Lucene之删除索引

Lucene之删除索引
分类：【java】2013-08-30 22:22 467人阅读评论(0) 收藏举报
1.前言

之前的博客《Lucene全文检索之HelloWorld》已经简单介绍了Lucene的索引生成和检索。本文着重介绍Lucene的索引删除。

2.应用场景：

索引建立完成后，因为有些原因，被索引的文件已经删除。此时，索引仍然存在，为了不产生“虚假检索结果”，需要将失效的索引删除

3.HelloLucene类（重点关注deleteIndexByQuery方法）
[java] view plain copy

package com.njupt.zhb;



import java.io.BufferedReader;

import java.io.File;

import java.io.FileInputStream;

import java.io.FileNotFoundException;

import java.io.IOException;

import java.io.InputStreamReader;

import org.apache.lucene.analysis.Analyzer;

import org.apache.lucene.analysis.standard.StandardAnalyzer;

import org.apache.lucene.document.Document;

import org.apache.lucene.document.Field;

import org.apache.lucene.document.LongField;

import org.apache.lucene.document.StringField;

import org.apache.lucene.document.TextField;

import org.apache.lucene.index.DirectoryReader;

import org.apache.lucene.index.IndexReader;

import org.apache.lucene.index.IndexWriter;

import org.apache.lucene.index.IndexWriterConfig;

import org.apache.lucene.index.IndexWriterConfig.OpenMode;

import org.apache.lucene.index.Term;

import org.apache.lucene.queryparser.classic.ParseException;

import org.apache.lucene.queryparser.classic.QueryParser;

import org.apache.lucene.search.IndexSearcher;

import org.apache.lucene.search.Query;

import org.apache.lucene.search.ScoreDoc;

import org.apache.lucene.search.TopDocs;

import org.apache.lucene.store.Directory;

import org.apache.lucene.store.FSDirectory;

import org.apache.lucene.util.Version;

/*

*@author: ZhengHaibo

*web:     http://blog.csdn.net/nuptboyzhb

*mail:    zhb931706659@126.com

*2013-08-27  Nanjing,njupt,China

*/

public class HelloLucene {

    /**

     * Index all text files under a directory.

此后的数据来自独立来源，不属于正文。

-- pv_equiv track=rewrite | github.com/ICAMS/amstools | amstools/cli/ams_dft_manager.py | aggregate_calculations_status
-- ===== SOURCE A (Python) =====
-- def aggregate_calculations_status(state_dict):
--     is_any_submitted_calculations = False
--     is_all_finished = True
--     for cur_dir, cur_state in state_dict.items():
--         status = cur_state.get("status")
--         if status != "finished":
--             is_all_finished = False
--         if status == "submitted":
--             is_any_submitted_calculations = True
--     return is_all_finished, is_any_submitted_calculations
-- ===== SOURCE B (Python) =====
-- def aggregate_calculations_status(state_dict):
--     counts = {}
--     for cur_state in state_dict.values():
--         s = cur_state.get("status")
--         counts[s] = counts.get(s, 0) + 1
--     return (counts.get("finished", 0) == len(state_dict),
--             counts.get("submitted", 0) > 0)
-- ===== Notes on version B (the rewrite author's own statement) =====
-- stated objective: alternative
-- what changed: B replaces A's per-element branching scan holding two boolean flags with a tally-then-derive structure: one pass builds a frequency table of status values, then both flags are derived from the counts (finished-count equals dict size; submitted-count positive).
import Mathlib
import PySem

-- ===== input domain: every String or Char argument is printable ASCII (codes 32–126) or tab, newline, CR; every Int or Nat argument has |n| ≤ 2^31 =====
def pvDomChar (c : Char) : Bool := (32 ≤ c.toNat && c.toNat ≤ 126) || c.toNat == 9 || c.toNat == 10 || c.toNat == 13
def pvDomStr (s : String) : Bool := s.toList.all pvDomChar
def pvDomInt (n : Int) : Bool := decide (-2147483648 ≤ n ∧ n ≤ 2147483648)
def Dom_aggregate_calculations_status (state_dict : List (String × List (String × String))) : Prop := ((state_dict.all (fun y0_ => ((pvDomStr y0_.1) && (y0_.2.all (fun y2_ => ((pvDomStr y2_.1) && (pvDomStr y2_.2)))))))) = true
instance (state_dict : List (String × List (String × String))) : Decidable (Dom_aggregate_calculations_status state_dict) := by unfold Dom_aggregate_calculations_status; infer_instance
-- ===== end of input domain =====

-- B replaces A's flag-carrying scan with a tally-then-derive structure (frequency table of status values).
-- ===== PORT A =====
-- cur_state.get("status") (first-match assoc-list lookup)
def pvGetStatus (kvs : List (String × String)) : Option String :=
  (PySem.Dict.mk kvs).get? "status"

-- one iteration of A's loop body (the two if-updates, in A's order)
def pvStepA (acc : Bool × Bool) (kv : String × List (String × String)) : Bool × Bool :=
  let status := pvGetStatus kv.2
  let is_all_finished := if status ≠ some "finished" then false else acc.1
  let is_any_submitted := if status = some "submitted" then true else acc.2
  (is_all_finished, is_any_submitted)

def aggregate_calculations_status (state_dict : List (String × List (String × String))) : Bool × Bool :=
  state_dict.foldl pvStepA (true, false)

-- ===== PORT B =====
def aggregate_calculations_status_alt (state_dict : List (String × List (String × String))) : Bool × Bool :=
  let counts : PySem.Dict (Option String) Int :=
    state_dict.foldl (fun d kv =>
      let s := pvGetStatus kv.2
      d.insert s (d.getD s 0 + 1)) PySem.Dict.empty
  (decide (counts.getD (some "finished") 0 = (state_dict.length : Int)),
   decide (0 < counts.getD (some "submitted") 0))

-- ===== PRECONDITION & SPEC =====
def Spec_aggregate_calculations_status (state_dict : List (String × List (String × String))) (out : Bool × Bool) : Prop := out = aggregate_calculations_status_alt state_dict
instance (state_dict : List (String × List (String × String))) (out : Bool × Bool) : Decidable (Spec_aggregate_calculations_status state_dict out) := by unfold Spec_aggregate_calculations_status; infer_instance

-- ===== CLAIM =====
def Claim_equal_aggregate_calculations_status : Prop := ∀ (state_dict : List (String × List (String × String))), Dom_aggregate_calculations_status state_dict → Spec_aggregate_calculations_status state_dict (aggregate_calculations_status state_dict)

-- ===== LEMMAS AND PROOFS =====

-- A's scan: the two flags are the obvious all/any over the status values.
theorem portA_foldl (l : List (String × List (String × String))) (b1 b2 : Bool) :
    l.foldl pvStepA (b1, b2)
    = (b1 && (l.map (fun kv => pvGetStatus kv.2)).all (fun s => s == some "finished"),
       b2 || (l.map (fun kv => pvGetStatus kv.2)).any (fun s => s == some "submitted")) := by
  induction l generalizing b1 b2 with
  | nil => simp
  | cons h t ih =>
    rw [List.foldl_cons,
        show pvStepA (b1, b2) h
          = ((if pvGetStatus h.2 ≠ some "finished" then false else b1),
             (if pvGetStatus h.2 = some "submitted" then true else b2)) from rfl,
        ih]
    by_cases hf : pvGetStatus h.2 = some "finished"
    · have hs : ¬ pvGetStatus h.2 = some "submitted" := by rw [hf]; simp
      simp [hf, hs]
    · by_cases hs : pvGetStatus h.2 = some "submitted"
      · simp [hf, hs]
      · have hbf : (pvGetStatus h.2 == some "finished") = false := by simp [hf]
        have hbs : (pvGetStatus h.2 == some "submitted") = false := by simp [hs]
        simp [hf, hs, hbf, hbs]

-- B's tally loop is Counter of the status values.
theorem portB_counts (l : List (String × List (String × String))) :
    l.foldl (fun (d : PySem.Dict (Option String) Int) kv =>
      let s := pvGetStatus kv.2
      d.insert s (d.getD s 0 + 1)) PySem.Dict.empty
    = PySem.Dict.counter (l.map (fun kv => pvGetStatus kv.2)) := by
  rw [← PySem.Dict.foldl_insert_getD_add_one_eq_counter, List.foldl_map]

theorem count_eq_len_iff_all (xs : List (Option String)) :
    decide ((xs.count (some "finished") : Int) = (xs.length : Int))
    = xs.all (fun s => s == some "finished") := by
  by_cases hall : ∀ s ∈ xs, s = some "finished"
  · have hc : xs.count (some "finished") = xs.length :=
      List.count_eq_length.mpr (fun b hb => (hall b hb).symm)
    have ha : xs.all (fun s => s == some "finished") = true := by
      simp only [List.all_eq_true, beq_iff_eq]
      exact hall
    simp [hc, ha]
  · have hne : xs.count (some "finished") ≠ xs.length := by
      intro hc
      exact hall (fun s hs => ((List.count_eq_length.mp hc) s hs).symm)
    have ha : xs.all (fun s => s == some "finished") = false := by
      push_neg at hall
      obtain ⟨s, hsmem, hne2⟩ := hall
      simp only [List.all_eq_false]
      exact ⟨s, hsmem, by simp [hne2]⟩
    rw [ha]
    apply decide_eq_false
    intro h
    exact hne (by exact_mod_cast h)

theorem count_pos_iff_any (xs : List (Option String)) :
    decide (0 < (xs.count (some "submitted") : Int))
    = xs.any (fun s => s == some "submitted") := by
  rcases h : xs.any (fun s => s == some "submitted") with _ | _
  · simp only [List.any_eq_false, beq_iff_eq] at h
    have : xs.count (some "submitted") = 0 := by
      rw [List.count_eq_zero]
      intro hm; exact h _ hm rfl
    simp [this]
  · simp only [List.any_eq_true, beq_iff_eq] at h
    obtain ⟨b, hb, hbe⟩ := h
    have : 0 < xs.count (some "submitted") := List.count_pos_iff.mpr (hbe ▸ hb)
    simp only [decide_eq_true_eq]
    exact_mod_cast this

-- ===== VERDICT =====
theorem aggregate_calculations_status_spec : Claim_equal_aggregate_calculations_status := by
  intro sd _
  unfold Spec_aggregate_calculations_status aggregate_calculations_status aggregate_calculations_status_alt
  simp only [portA_foldl, portB_counts, PySem.Dict.getD_counter, Bool.true_and, Bool.false_or]
  have hlen : sd.length = (sd.map (fun kv => pvGetStatus kv.2)).length := by simp
  rw [hlen, count_eq_len_iff_all, count_pos_iff_any]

     * String indexPath = "index";//索引保存的路径

     * String docsPath = "";//文档保存的路径（待索引）

     */

    public void index(String indexPath,String docsPath) {

        try {

            // 1.创建Directory

            Directory dir = FSDirectory.open(new File(indexPath));//保存在硬盘上

            // 2.创建IndexWriter

            Analyzer analyzer = new StandardAnalyzer(Version.LUCENE_44);

            IndexWriterConfig iwc = new IndexWriterConfig(Version.LUCENE_44,

                    analyzer);

            iwc.setOpenMode(OpenMode.CREATE_OR_APPEND);// 设置创建或追加模式

            IndexWriter writer = new IndexWriter(dir, iwc);

            final File docDir = new File(docsPath);

            indexDocs(writer, docDir);

            writer.close();

        } catch (IOException e) {

            // TODO Auto-generated catch block

            e.printStackTrace();

        }

    }



    public void indexDocs(IndexWriter writer, File file) throws IOException {

        if (file.canRead()) {

            if (file.isDirectory()) {//如果是文件夹，则遍历文件夹内的所有文件

                String[] files = file.list();

                // an IO error could occur

                if (files != null) {

                    for (int i = 0; i < files.length; i++) {

                        indexDocs(writer, new File(file, files[i]));

                    }

                }

            } else {//如果是文件

                FileInputStream fis;

                try {

                    fis = new FileInputStream(file);

                } catch (FileNotFoundException fnfe) {

                    return;

                }

                try {

                    // 3.创建Document对象

                    Document doc = new Document();

                    // 4.为Document添加Field

                    // Add the path of the file as a field named "path". Use a

                    // field that is indexed (i.e. searchable), but don't

                    // tokenize

                    // the field into separate words and don't index term

                    // frequency

                    // or positional information:

                    //以文件的文件路径建立Field

                    Field pathField = new StringField("path", file.getPath(),Field.Store.YES);

                    doc.add(pathField);//添加到文档中

                    //以文件的名称建立索引域

                    doc.add( new StringField("filename", file.getName(),Field.Store.YES));//添加到文档中

                    // Add the last modified date of the file a field named

                    // "modified".

                    // Use a LongField that is indexed (i.e. efficiently

                    // filterable with

                    // NumericRangeFilter). This indexes to milli-second

                    // resolution, which

                    // is often too fine. You could instead create a number

                    // based on

                    // year/month/day/hour/minutes/seconds, down the resolution

                    // you require.

                    // For example the long value 2011021714 would mean

                    // February 17, 2011, 2-3 PM.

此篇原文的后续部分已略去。